## [Task details]
Whenever a line in the data holds the string "pvDomChar", pull that line out.

**** Dataset records

-- pv_equiv track=rewrite | github.com/jwjoel/lab-backup | cse207b/hw6-sol.py | remainder_tree
-- ===== SOURCE A (Python) =====
-- def remainder_tree(P, tree):
--     """
--     Computes the remainders P mod Ni^2 for each Ni efficiently using the remainder tree.
--     """
--     remainders = [P] * len(tree[-1])
--     for level in reversed(range(len(tree))):
--         ns = tree[level]
--         new_remainders = []
--         for i in range(len(ns)):
--             remainder = remainders[i//2] % (ns[i]**2)
--             new_remainders.append(remainder)
--         remainders = new_remainders
--     return remainders
-- ===== SOURCE B (Python) =====
-- def remainder_tree(P, tree):
--     """
--     Computes the remainders P mod Ni^2 for each Ni using a recursive
--     divide-and-conquer descent over the implicit binary tree.
--     """
--     def descend(level, i, r):
--         r2 = r % (tree[level][i] ** 2)
--         if level == 0:
--             return [r2]
--         out = []
--         for c in (2 * i, 2 * i + 1):
--             if c < len(tree[level - 1]):
--                 out += descend(level - 1, c, r2)
--         return out
--     result = []
--     for j in range(len(tree[-1])):
--         result += descend(len(tree) - 1, j, P)
--     return result
-- ===== Notes on version B (the rewrite author's own statement) =====
-- stated objective: alternative
-- what changed: Replaces A's iterative level-by-level sweep (rebuilding the whole remainder list at every level) by a recursive divide-and-conquer descent over the implicit binary tree that carries each node's remainder down to its at-most-two children and concatenates the leaf chunks.
import Mathlib
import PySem

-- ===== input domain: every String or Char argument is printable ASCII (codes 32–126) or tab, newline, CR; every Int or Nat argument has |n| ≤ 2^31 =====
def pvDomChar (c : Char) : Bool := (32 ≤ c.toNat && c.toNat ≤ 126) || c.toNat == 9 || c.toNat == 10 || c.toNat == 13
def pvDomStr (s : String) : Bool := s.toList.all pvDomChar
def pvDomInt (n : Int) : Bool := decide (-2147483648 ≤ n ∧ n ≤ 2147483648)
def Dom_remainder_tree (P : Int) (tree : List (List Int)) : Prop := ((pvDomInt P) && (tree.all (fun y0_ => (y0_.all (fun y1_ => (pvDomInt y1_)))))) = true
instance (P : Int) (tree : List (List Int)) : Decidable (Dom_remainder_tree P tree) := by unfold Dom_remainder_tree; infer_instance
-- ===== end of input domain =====

-- B replaces A's level-by-level sweep by a recursive divide-and-conquer descent over the
-- implicit binary tree (objective: alternative decomposition, same asymptotic cost).

-- ===== PORT A =====
def remainder_tree (P : Int) (tree : List (List Int)) : List Int :=
  let remainders := List.replicate (PySem.List.pyGetD tree (-1) []).length P
  (PySem.List.pyRange ((tree.length : Int) - 1) (-1) (-1)).foldl
    (fun remainders level =>
      let ns := PySem.List.pyGetD tree level []
      (PySem.List.pyRange 0 (ns.length : Int) 1).foldl
        (fun newRemainders i =>
          newRemainders ++ [PySem.Int.mod
            (PySem.List.pyGetD remainders (PySem.Int.floordiv i 2) 0)
            ((PySem.List.pyGetD ns i 0) ^ 2)])
        [])
    remainders

-- ===== PORT B =====
-- recursive descent over the implicit binary tree (transliteration of Source B's `descend`)
def pvDescend (tree : List (List Int)) : Nat → Nat → Int → List Int
  | 0, i, r => [PySem.Int.mod r ((tree.getD 0 []).getD i 0 ^ 2)]
  | level + 1, i, r =>
    let r2 := PySem.Int.mod r ((tree.getD (level + 1) []).getD i 0 ^ 2)
    (if 2 * i < (tree.getD level []).length then pvDescend tree level (2 * i) r2 else []) ++
    (if 2 * i + 1 < (tree.getD level []).length then pvDescend tree level (2 * i + 1) r2 else [])

def remainder_tree_alt (P : Int) (tree : List (List Int)) : List Int :=
  (List.range (PySem.List.pyGetD tree (-1) []).length).foldl
    (fun result j => result ++ pvDescend tree (tree.length - 1) j P) []

-- ===== PRECONDITION & SPEC =====
-- Pre_ excludes exactly the inputs where the Python A raises: an empty tree (IndexError on
-- tree[-1]), a level more than twice as long as the level above it (IndexError on
-- remainders[i//2]), and a zero entry (ZeroDivisionError on % 0).
def Pre_remainder_tree (P : Int) (tree : List (List Int)) : Prop :=
  tree ≠ [] ∧
  (∀ ℓ < tree.length - 1, (tree.getD ℓ []).length ≤ 2 * (tree.getD (ℓ + 1) []).length) ∧
  (∀ ns ∈ tree, ∀ n ∈ ns, n ≠ 0)

instance (P : Int) (tree : List (List Int)) : Decidable (Pre_remainder_tree P tree) := by
  unfold Pre_remainder_tree; infer_instance

def pvWitness_remainder_tree : Int × List (List Int) := (100, [[3, 5], [7]])

def Spec_remainder_tree (P : Int) (tree : List (List Int)) (out : List Int) : Prop := out = remainder_tree_alt P tree
instance (P : Int) (tree : List (List Int)) (out : List Int) : Decidable (Spec_remainder_tree P tree out) := by unfold Spec_remainder_tree; infer_instance

-- ===== CLAIM (what is proved, stated in full; the proofs are below) =====
def Claim_equal_remainder_tree : Prop := ∀ (P : Int) (tree : List (List Int)), Dom_remainder_tree P tree → Pre_remainder_tree P tree → Spec_remainder_tree P tree (remainder_tree P tree)


-- ===== LEMMAS AND PROOFS =====

-- one level of A's sweep, in Nat-indexed form
def pvStep (ns : List Int) (rems : List Int) : List Int :=
  (List.range ns.length).map
    (fun k => PySem.Int.mod (rems.getD (k / 2) 0) ((ns.getD k 0) ^ 2))

-- A's remainder list at level ℓ (the state of A's loop after processing levels L-1 … ℓ)
def pvR (P : Int) (tree : List (List Int)) (ℓ : Nat) : List Int :=
  (tree.drop ℓ).foldr pvStep (List.replicate (PySem.List.pyGetD tree (-1) []).length P)

theorem pvR_succ (P : Int) (tree : List (List Int)) (ℓ : Nat) (h : ℓ < tree.length) :
    pvR P tree ℓ = pvStep (tree.getD ℓ []) (pvR P tree (ℓ + 1)) := by
  unfold pvR
  rw [List.drop_eq_getElem_cons h, List.getD_eq_getElem _ _ h]
  rfl

theorem pvStep_length (ns rems : List Int) : (pvStep ns rems).length = ns.length := by
  simp [pvStep]

theorem pvStep_getD (ns rems : List Int) (k : Nat) (h : k < ns.length) :
    (pvStep ns rems).getD k 0 =
      PySem.Int.mod (rems.getD (k / 2) 0) ((ns.getD k 0) ^ 2) := by
  unfold pvStep
  rw [List.getD_eq_getElem?_getD]
  simp [h]

theorem pvR_length (P : Int) (tree : List (List Int)) (ℓ : Nat) (h : ℓ < tree.length) :
    (pvR P tree ℓ).length = (tree.getD ℓ []).length := by
  rw [pvR_succ P tree ℓ h, pvStep_length]

-- size chain: the leaf level is at most 2^ℓ times level ℓ
theorem pvChain (tree : List (List Int))
    (Hlen : ∀ ℓ < tree.length - 1, (tree.getD ℓ []).length ≤ 2 * (tree.getD (ℓ + 1) []).length) :
    ∀ ℓ < tree.length, (tree.getD 0 []).length ≤ 2 ^ ℓ * (tree.getD ℓ []).length := by
  intro ℓ
  induction ℓ with
  | zero => intro _; simp
  | succ ℓ ih =>
      intro h
      calc (tree.getD 0 []).length ≤ 2 ^ ℓ * (tree.getD ℓ []).length := ih (by omega)
        _ ≤ 2 ^ ℓ * (2 * (tree.getD (ℓ + 1) []).length) :=
            Nat.mul_le_mul (Nat.le_refl _) (Hlen ℓ (by omega))
        _ = 2 ^ (ℓ + 1) * (tree.getD (ℓ + 1) []).length := by ring

-- the drop/take split of a chunk
theorem pvDropTakeSplit {α : Type} (xs : List α) (a m n : Nat) :
    (xs.drop a).take (m + n) = (xs.drop a).take m ++ (xs.drop (a + m)).take n := by
  rw [List.take_add, List.drop_drop]

-- main lemma: the descent from node (ℓ, i), fed its parent's remainder, produces exactly the
-- chunk of A's leaf-level answer below that node
theorem pvDescend_eq (P : Int) (tree : List (List Int))
    (Hlen : ∀ ℓ < tree.length - 1, (tree.getD ℓ []).length ≤ 2 * (tree.getD (ℓ + 1) []).length) :
    ∀ ℓ, ℓ < tree.length → ∀ i, i < (tree.getD ℓ []).length →
      pvDescend tree ℓ i ((pvR P tree (ℓ + 1)).getD (i / 2) 0) =
        ((pvR P tree 0).drop (i * 2 ^ ℓ)).take (2 ^ ℓ) := by
  intro ℓ
  induction ℓ with
  | zero =>
      intro h0 i hi
      have hii : i < (pvR P tree 0).length := by rw [pvR_length P tree 0 h0]; exact hi
      have hrhs : ((pvR P tree 0).drop (i * 2 ^ 0)).take (2 ^ 0) = [(pvR P tree 0).getD i 0] := by
        rw [pow_zero, Nat.mul_one, List.drop_eq_getElem_cons hii, List.getD_eq_getElem _ _ hii]
        rfl
      rw [hrhs, pvR_succ P tree 0 h0, pvStep_getD _ _ _ hi]
      rfl
  | succ ℓ ih =>
      intro h i hi
      have hl : ℓ < tree.length := by omega
      have hr2 : PySem.Int.mod ((pvR P tree (ℓ + 1 + 1)).getD (i / 2) 0)
          ((tree.getD (ℓ + 1) []).getD i 0 ^ 2) = (pvR P tree (ℓ + 1)).getD i 0 := by
        rw [pvR_succ P tree (ℓ + 1) h, pvStep_getD _ _ _ hi]
      have hchain := pvChain tree Hlen ℓ hl
      have hlen0 := pvR_length P tree 0 (by omega)
      have hidx : i * 2 ^ (ℓ + 1) = 2 * i * 2 ^ ℓ := by ring
      simp only [pvDescend]
      rw [hr2, hidx, pow_succ]
      by_cases hc1 : 2 * i < (tree.getD ℓ []).length
      · by_cases hc2 : 2 * i + 1 < (tree.getD ℓ []).length
        · have e1 := ih hl (2 * i) hc1
          have e2 := ih hl (2 * i + 1) hc2
          rw [show 2 * i / 2 = i by omega] at e1
          rw [show (2 * i + 1) / 2 = i by omega] at e2
          rw [if_pos hc1, if_pos hc2, e1, e2,
              show (2 * i + 1) * 2 ^ ℓ = 2 * i * 2 ^ ℓ + 2 ^ ℓ by ring,
              show 2 ^ ℓ * 2 = 2 ^ ℓ + 2 ^ ℓ by ring, pvDropTakeSplit]
        · have e1 := ih hl (2 * i) hc1
          rw [show 2 * i / 2 = i by omega] at e1
          rw [if_pos hc1, if_neg hc2, e1, List.append_nil]
          have hb : (pvR P tree 0).length ≤ 2 * i * 2 ^ ℓ + 2 ^ ℓ := by
            rw [hlen0]
            calc (tree.getD 0 []).length ≤ 2 ^ ℓ * (tree.getD ℓ []).length := hchain
              _ ≤ 2 ^ ℓ * (2 * i + 1) := Nat.mul_le_mul (Nat.le_refl _) (by omega)
              _ = 2 * i * 2 ^ ℓ + 2 ^ ℓ := by ring
          generalize hg : (2 : Nat) ^ ℓ = c at hb ⊢
          generalize hm : 2 * i * c = m at hb ⊢
          rw [List.take_of_length_le (by rw [List.length_drop]; omega),
              List.take_of_length_le (by rw [List.length_drop]; omega)]
      · have hc2 : ¬ 2 * i + 1 < (tree.getD ℓ []).length := by omega
        rw [if_neg hc1, if_neg hc2, List.nil_append]
        have hb : (pvR P tree 0).length ≤ 2 * i * 2 ^ ℓ := by
          rw [hlen0]
          calc (tree.getD 0 []).length ≤ 2 ^ ℓ * (tree.getD ℓ []).length := hchain
            _ ≤ 2 ^ ℓ * (2 * i) := Nat.mul_le_mul (Nat.le_refl _) (by omega)
            _ = 2 * i * 2 ^ ℓ := by ring
        rw [List.drop_eq_nil_of_le hb]
        simp

theorem pvChunks {α : Type} (xs : List α) (n c : Nat) :
    (List.range n).flatMap (fun j => (xs.drop (j * c)).take c) = xs.take (n * c) := by
  induction n with
  | zero => simp
  | succ n ih =>
      rw [List.range_succ, List.flatMap_append, ih, Nat.succ_mul, List.take_add]
      simp

-- A's port equals the foldr form pvR … 0
theorem pvA_eq (P : Int) (tree : List (List Int)) :
    remainder_tree P tree = pvR P tree 0 := by
  have hinner : ∀ (rems ns : List Int),
      (PySem.List.pyRange 0 (ns.length : Int) 1).foldl
        (fun newR i => newR ++ [PySem.Int.mod
            (PySem.List.pyGetD rems (PySem.Int.floordiv i 2) 0)
            ((PySem.List.pyGetD ns i 0) ^ 2)]) []
      = pvStep ns rems := by
    intro rems ns
    rw [PySem.List.foldl_append_singleton_eq_map, List.nil_append,
        PySem.List.pyRange_zero_nat, List.map_map]
    unfold pvStep
    apply List.map_congr_left
    intro k _
    simp only [Function.comp]
    rw [show (2 : Int) = ((2 : Nat) : Int) by norm_num, PySem.Int.floordiv_natCast,
        PySem.List.pyGetD_natCast, PySem.List.pyGetD_natCast]
  have hfold : ∀ (init : List Int),
      (PySem.List.pyRange 0 (tree.length : Int) 1).foldr
        (fun x y => pvStep (PySem.List.pyGetD tree x []) y) init
      = tree.foldr pvStep init := by
    intro init
    conv_rhs => rw [← PySem.List.map_pyGetD_pyRange_zero' tree ([] : List Int)]
    rw [List.foldr_map]
  simp only [remainder_tree]
  rw [PySem.List.pyRange_neg_one_eq_reverse, List.foldl_reverse,
      show (-1 : Int) + 1 = 0 by norm_num,
      show ((tree.length : Int) - 1) + 1 = (tree.length : Int) by ring]
  unfold pvR
  rw [List.drop_zero, ← hfold (List.replicate (PySem.List.pyGetD tree (-1) []).length P)]
  congr 1
  funext level rems
  exact hinner rems (PySem.List.pyGetD tree level [])

-- B's port equals pvR … 0 under Pre_
theorem pvB_eq (P : Int) (tree : List (List Int)) (hne : tree ≠ [])
    (Hlen : ∀ ℓ < tree.length - 1, (tree.getD ℓ []).length ≤ 2 * (tree.getD (ℓ + 1) []).length) :
    remainder_tree_alt P tree = pvR P tree 0 := by
  have hL : 0 < tree.length := by
    cases tree with
    | nil => exact absurd rfl hne
    | cons a l => simp
  have htoplen : (PySem.List.pyGetD tree (-1) ([] : List Int)).length
      = (tree.getD (tree.length - 1) []).length := by
    rw [PySem.List.pyGetD_neg_one tree _ hne, List.getLast_eq_getElem,
        List.getD_eq_getElem _ _ (by omega)]
  have hRL : pvR P tree tree.length
      = List.replicate (PySem.List.pyGetD tree (-1) ([] : List Int)).length P := by
    unfold pvR
    rw [List.drop_length]
    rfl
  have hstep : tree.length - 1 + 1 = tree.length := by omega
  simp only [remainder_tree_alt]
  rw [PySem.List.foldl_append_eq_flatMap, List.nil_append]
  have hflat : ∀ j ∈ List.range (PySem.List.pyGetD tree (-1) ([] : List Int)).length,
      pvDescend tree (tree.length - 1) j P
        = ((pvR P tree 0).drop (j * 2 ^ (tree.length - 1))).take (2 ^ (tree.length - 1)) := by
    intro j hj
    rw [List.mem_range] at hj
    have hj' : j < (tree.getD (tree.length - 1) []).length := by rw [← htoplen]; exact hj
    have hP : (pvR P tree (tree.length - 1 + 1)).getD (j / 2) 0 = P := by
      rw [hstep, hRL, List.getD_eq_getElem?_getD, List.getElem?_replicate,
          if_pos (by omega : j / 2 < (PySem.List.pyGetD tree (-1) ([] : List Int)).length)]
      rfl
    conv_lhs => rw [← hP]
    exact pvDescend_eq P tree Hlen (tree.length - 1) (by omega) j hj'
  rw [List.flatMap_def, List.map_congr_left hflat, ← List.flatMap_def, pvChunks]
  apply List.take_of_length_le
  rw [pvR_length P tree 0 hL]
  calc (tree.getD 0 []).length
      ≤ 2 ^ (tree.length - 1) * (tree.getD (tree.length - 1) []).length :=
        pvChain tree Hlen (tree.length - 1) (by omega)
    _ = (PySem.List.pyGetD tree (-1) ([] : List Int)).length * 2 ^ (tree.length - 1) := by
        rw [htoplen]; ring

-- ===== VERDICT (by name: the statement is the Claim_ definition above) =====
theorem remainder_tree_spec : Claim_equal_remainder_tree := by
  intro P tree _hdom hpre
  obtain ⟨hne, hlen, _⟩ := hpre
  unfold Spec_remainder_tree
  rw [pvA_eq, pvB_eq P tree hne hlen]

********

## [Response to the task]
def pvDomChar (c : Char) : Bool := (32 ≤ c.toNat && c.toNat ≤ 126) || c.toNat == 9 || c.toNat == 10 || c.toNat == 13
def pvDomStr (s : String) : Bool := s.toList.all pvDomChar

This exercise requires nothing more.